TASK INSTRUCTIONS
Where a line in the data below includes the word "simpa", count it. State the total and nothing more.
-- DATA FOR ANALYSIS follows --
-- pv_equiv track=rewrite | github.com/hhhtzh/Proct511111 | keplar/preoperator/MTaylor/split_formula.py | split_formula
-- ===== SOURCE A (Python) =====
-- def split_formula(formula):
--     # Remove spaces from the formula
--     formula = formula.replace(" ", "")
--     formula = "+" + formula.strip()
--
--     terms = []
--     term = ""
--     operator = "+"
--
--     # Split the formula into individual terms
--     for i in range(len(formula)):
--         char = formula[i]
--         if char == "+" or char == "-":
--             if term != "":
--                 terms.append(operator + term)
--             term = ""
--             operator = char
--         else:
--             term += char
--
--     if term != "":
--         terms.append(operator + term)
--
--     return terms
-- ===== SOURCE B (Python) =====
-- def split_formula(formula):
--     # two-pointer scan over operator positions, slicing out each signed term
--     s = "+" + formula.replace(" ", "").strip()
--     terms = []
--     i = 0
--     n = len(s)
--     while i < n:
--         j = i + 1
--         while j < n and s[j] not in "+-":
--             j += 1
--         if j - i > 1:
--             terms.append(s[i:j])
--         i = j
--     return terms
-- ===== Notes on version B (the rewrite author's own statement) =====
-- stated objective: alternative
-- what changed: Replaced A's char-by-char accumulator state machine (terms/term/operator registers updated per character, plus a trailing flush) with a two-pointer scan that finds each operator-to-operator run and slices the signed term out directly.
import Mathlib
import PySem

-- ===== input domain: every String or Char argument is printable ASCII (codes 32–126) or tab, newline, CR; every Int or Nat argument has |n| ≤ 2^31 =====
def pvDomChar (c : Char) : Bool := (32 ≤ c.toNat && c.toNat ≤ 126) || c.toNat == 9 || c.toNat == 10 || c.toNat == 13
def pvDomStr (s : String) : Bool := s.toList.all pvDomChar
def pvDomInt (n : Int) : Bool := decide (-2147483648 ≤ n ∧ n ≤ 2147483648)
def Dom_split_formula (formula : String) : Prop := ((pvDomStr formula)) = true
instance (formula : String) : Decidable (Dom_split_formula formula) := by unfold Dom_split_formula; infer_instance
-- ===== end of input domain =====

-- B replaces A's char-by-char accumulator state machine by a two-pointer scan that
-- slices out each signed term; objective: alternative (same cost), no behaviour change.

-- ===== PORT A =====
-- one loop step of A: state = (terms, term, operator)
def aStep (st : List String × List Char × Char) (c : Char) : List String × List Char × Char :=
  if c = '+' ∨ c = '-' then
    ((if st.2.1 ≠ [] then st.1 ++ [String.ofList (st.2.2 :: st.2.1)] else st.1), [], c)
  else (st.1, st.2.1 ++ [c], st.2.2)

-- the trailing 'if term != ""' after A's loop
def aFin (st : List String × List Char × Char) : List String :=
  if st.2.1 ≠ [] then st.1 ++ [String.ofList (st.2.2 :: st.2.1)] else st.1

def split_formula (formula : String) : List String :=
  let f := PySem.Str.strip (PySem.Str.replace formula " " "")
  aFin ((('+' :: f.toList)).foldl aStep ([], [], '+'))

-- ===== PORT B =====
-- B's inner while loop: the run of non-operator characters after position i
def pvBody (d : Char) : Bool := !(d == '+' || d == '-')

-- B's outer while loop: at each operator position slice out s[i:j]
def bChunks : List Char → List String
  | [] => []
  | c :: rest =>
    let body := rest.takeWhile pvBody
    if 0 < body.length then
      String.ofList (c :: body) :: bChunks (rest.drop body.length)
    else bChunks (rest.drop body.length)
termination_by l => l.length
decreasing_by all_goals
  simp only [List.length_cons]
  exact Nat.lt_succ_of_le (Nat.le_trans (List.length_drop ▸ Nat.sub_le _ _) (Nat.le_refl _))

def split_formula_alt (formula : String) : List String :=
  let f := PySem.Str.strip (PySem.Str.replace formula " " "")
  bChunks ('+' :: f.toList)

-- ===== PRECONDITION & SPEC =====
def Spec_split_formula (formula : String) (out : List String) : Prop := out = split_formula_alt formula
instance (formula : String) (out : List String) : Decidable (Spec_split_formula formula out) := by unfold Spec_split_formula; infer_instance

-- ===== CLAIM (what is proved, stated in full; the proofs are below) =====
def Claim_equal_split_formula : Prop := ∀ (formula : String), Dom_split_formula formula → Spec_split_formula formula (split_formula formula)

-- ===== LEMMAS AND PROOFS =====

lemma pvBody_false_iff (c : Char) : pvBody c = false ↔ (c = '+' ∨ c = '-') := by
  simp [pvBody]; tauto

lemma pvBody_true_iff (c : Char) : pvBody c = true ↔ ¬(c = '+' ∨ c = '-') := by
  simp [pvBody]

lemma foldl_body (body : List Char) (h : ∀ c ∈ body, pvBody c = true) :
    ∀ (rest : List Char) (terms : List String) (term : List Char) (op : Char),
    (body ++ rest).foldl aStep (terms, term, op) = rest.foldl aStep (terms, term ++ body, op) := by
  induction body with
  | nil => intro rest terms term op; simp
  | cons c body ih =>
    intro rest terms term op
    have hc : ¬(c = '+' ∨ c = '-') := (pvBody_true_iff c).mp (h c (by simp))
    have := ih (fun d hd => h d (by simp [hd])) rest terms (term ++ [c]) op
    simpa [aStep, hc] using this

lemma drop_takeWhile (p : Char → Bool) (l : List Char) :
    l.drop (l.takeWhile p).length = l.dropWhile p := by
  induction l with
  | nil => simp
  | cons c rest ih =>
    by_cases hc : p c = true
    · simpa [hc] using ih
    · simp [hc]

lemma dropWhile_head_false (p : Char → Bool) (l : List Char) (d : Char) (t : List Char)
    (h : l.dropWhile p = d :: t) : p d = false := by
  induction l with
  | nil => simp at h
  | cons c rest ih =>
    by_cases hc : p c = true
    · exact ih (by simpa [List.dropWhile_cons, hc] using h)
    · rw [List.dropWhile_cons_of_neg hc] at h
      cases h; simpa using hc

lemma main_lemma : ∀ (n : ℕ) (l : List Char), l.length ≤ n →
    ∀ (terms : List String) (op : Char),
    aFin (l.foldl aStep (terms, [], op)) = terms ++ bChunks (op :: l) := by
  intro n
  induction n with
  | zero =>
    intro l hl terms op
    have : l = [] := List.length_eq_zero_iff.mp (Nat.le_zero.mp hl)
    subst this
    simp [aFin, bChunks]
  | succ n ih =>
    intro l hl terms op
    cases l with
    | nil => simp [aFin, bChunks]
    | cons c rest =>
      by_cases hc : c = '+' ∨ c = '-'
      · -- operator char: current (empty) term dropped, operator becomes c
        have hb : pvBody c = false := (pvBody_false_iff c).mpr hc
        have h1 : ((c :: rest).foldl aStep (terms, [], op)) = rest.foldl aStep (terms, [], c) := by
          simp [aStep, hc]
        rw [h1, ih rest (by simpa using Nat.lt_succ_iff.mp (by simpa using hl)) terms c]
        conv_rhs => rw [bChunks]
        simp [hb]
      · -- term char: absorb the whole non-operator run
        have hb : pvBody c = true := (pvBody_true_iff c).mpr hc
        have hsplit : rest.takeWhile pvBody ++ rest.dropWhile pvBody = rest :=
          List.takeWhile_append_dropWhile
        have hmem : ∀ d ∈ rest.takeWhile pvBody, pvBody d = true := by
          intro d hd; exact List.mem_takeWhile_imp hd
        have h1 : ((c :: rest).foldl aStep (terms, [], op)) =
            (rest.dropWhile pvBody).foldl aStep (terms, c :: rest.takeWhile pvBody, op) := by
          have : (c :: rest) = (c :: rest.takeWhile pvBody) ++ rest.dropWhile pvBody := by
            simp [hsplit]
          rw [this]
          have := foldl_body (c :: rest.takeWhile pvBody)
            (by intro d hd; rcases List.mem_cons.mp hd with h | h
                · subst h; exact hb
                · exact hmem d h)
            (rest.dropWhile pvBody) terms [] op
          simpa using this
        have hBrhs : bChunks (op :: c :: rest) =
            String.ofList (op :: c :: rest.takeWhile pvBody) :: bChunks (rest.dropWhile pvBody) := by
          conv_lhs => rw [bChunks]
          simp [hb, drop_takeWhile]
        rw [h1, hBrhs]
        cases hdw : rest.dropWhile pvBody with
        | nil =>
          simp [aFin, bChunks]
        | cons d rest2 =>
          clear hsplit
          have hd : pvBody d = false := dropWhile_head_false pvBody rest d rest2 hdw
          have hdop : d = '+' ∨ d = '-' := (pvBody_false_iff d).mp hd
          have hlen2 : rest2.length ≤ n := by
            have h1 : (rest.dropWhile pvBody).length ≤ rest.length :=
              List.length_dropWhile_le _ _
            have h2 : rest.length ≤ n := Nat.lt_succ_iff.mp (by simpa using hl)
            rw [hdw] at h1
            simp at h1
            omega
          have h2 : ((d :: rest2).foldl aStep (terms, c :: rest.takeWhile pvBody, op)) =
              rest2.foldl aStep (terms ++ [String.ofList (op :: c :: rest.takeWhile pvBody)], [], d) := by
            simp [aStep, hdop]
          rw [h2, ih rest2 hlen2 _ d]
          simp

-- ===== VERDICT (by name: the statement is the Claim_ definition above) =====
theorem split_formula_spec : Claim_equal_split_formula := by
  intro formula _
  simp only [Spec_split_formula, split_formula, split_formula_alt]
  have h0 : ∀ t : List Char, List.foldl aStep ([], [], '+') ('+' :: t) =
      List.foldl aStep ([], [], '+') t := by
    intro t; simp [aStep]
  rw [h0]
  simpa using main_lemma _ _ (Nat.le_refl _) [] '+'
-- DATA FOR ANALYSIS concluded --
-- DATA FOR ANALYSIS follows --
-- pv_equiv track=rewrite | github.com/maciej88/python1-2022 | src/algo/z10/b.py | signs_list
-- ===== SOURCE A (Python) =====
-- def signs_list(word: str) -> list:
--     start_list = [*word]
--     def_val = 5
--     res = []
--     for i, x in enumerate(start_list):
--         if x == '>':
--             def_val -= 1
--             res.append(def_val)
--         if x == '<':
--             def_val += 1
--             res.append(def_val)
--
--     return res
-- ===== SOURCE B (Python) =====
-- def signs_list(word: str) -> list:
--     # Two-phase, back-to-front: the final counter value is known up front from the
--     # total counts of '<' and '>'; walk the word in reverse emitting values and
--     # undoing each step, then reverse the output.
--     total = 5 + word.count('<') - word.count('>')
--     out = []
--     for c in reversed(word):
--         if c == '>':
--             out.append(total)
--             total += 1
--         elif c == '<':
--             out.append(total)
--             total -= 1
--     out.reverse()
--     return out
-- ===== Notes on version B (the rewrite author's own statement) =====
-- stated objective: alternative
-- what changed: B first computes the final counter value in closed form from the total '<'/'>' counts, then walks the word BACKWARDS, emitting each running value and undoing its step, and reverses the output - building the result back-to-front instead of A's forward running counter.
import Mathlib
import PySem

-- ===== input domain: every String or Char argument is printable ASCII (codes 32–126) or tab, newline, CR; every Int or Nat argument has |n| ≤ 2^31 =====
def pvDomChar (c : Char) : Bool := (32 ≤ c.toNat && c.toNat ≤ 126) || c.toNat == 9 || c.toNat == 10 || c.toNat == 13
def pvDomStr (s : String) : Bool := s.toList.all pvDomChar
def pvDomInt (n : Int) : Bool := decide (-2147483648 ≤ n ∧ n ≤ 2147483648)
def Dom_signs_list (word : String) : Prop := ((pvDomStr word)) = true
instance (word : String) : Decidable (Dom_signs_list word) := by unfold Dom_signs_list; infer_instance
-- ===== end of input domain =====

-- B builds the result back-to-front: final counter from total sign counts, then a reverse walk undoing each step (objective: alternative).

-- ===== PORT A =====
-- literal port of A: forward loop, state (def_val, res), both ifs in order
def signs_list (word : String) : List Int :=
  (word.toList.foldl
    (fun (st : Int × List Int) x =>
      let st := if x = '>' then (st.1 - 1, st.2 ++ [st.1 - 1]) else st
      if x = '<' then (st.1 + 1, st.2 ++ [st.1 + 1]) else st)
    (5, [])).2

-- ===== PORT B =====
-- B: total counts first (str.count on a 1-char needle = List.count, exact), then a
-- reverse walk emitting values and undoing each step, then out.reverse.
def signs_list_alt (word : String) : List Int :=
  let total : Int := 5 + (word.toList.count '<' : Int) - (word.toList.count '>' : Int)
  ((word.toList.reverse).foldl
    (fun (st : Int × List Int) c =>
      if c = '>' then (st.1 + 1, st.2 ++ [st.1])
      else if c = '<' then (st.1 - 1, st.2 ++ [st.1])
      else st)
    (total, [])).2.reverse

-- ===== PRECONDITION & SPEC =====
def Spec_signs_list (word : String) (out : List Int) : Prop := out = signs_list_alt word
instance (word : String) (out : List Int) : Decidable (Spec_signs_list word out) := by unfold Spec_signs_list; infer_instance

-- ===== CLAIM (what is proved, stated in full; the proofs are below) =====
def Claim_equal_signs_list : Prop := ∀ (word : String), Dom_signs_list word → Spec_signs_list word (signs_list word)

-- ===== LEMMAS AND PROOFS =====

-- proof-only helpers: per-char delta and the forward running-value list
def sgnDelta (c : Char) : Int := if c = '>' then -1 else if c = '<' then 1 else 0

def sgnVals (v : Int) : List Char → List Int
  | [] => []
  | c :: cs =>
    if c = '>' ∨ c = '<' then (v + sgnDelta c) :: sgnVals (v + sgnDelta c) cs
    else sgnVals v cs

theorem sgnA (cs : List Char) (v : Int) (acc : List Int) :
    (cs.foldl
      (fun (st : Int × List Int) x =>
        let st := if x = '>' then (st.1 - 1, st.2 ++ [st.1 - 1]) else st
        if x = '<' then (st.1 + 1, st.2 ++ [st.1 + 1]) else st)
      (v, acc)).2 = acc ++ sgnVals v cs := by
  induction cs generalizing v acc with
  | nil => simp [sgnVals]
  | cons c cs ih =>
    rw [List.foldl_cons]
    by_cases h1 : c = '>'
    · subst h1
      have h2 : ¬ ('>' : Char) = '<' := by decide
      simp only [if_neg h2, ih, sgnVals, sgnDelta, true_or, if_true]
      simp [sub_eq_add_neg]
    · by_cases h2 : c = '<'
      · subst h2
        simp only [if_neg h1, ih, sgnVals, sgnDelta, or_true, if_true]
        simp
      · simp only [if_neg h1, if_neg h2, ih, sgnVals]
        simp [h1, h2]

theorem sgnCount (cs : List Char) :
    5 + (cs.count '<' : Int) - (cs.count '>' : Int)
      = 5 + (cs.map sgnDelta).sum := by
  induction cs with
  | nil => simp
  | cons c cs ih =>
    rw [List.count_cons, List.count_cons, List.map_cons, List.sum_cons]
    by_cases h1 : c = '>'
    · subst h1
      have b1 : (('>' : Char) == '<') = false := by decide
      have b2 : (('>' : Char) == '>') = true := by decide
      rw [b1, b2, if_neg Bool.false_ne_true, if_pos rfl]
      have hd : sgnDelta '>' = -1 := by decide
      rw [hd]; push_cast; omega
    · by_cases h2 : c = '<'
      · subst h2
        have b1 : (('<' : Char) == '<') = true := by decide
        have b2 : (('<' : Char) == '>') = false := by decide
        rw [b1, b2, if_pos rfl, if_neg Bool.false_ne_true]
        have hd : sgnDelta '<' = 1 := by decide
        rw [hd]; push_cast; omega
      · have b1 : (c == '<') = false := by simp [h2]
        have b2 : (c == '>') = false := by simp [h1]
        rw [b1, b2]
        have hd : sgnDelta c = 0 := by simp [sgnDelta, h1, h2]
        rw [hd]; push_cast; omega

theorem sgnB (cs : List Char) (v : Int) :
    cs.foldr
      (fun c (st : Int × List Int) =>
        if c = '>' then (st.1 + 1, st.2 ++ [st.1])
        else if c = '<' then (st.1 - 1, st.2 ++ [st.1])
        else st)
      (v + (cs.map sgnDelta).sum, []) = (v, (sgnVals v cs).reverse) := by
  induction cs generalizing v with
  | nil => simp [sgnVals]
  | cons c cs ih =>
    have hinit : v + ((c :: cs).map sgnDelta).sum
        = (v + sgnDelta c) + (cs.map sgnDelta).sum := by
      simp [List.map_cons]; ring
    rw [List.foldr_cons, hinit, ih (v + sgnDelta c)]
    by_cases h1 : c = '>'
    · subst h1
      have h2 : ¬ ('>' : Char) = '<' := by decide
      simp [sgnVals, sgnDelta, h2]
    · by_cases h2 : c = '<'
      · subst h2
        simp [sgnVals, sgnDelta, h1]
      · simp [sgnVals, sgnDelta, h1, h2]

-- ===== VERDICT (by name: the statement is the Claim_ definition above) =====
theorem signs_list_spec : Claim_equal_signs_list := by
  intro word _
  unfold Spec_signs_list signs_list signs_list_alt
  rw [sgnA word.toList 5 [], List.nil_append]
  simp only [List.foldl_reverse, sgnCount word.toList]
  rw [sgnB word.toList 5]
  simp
-- DATA FOR ANALYSIS concluded --
SOLUTION TO THIS EXERCISE
8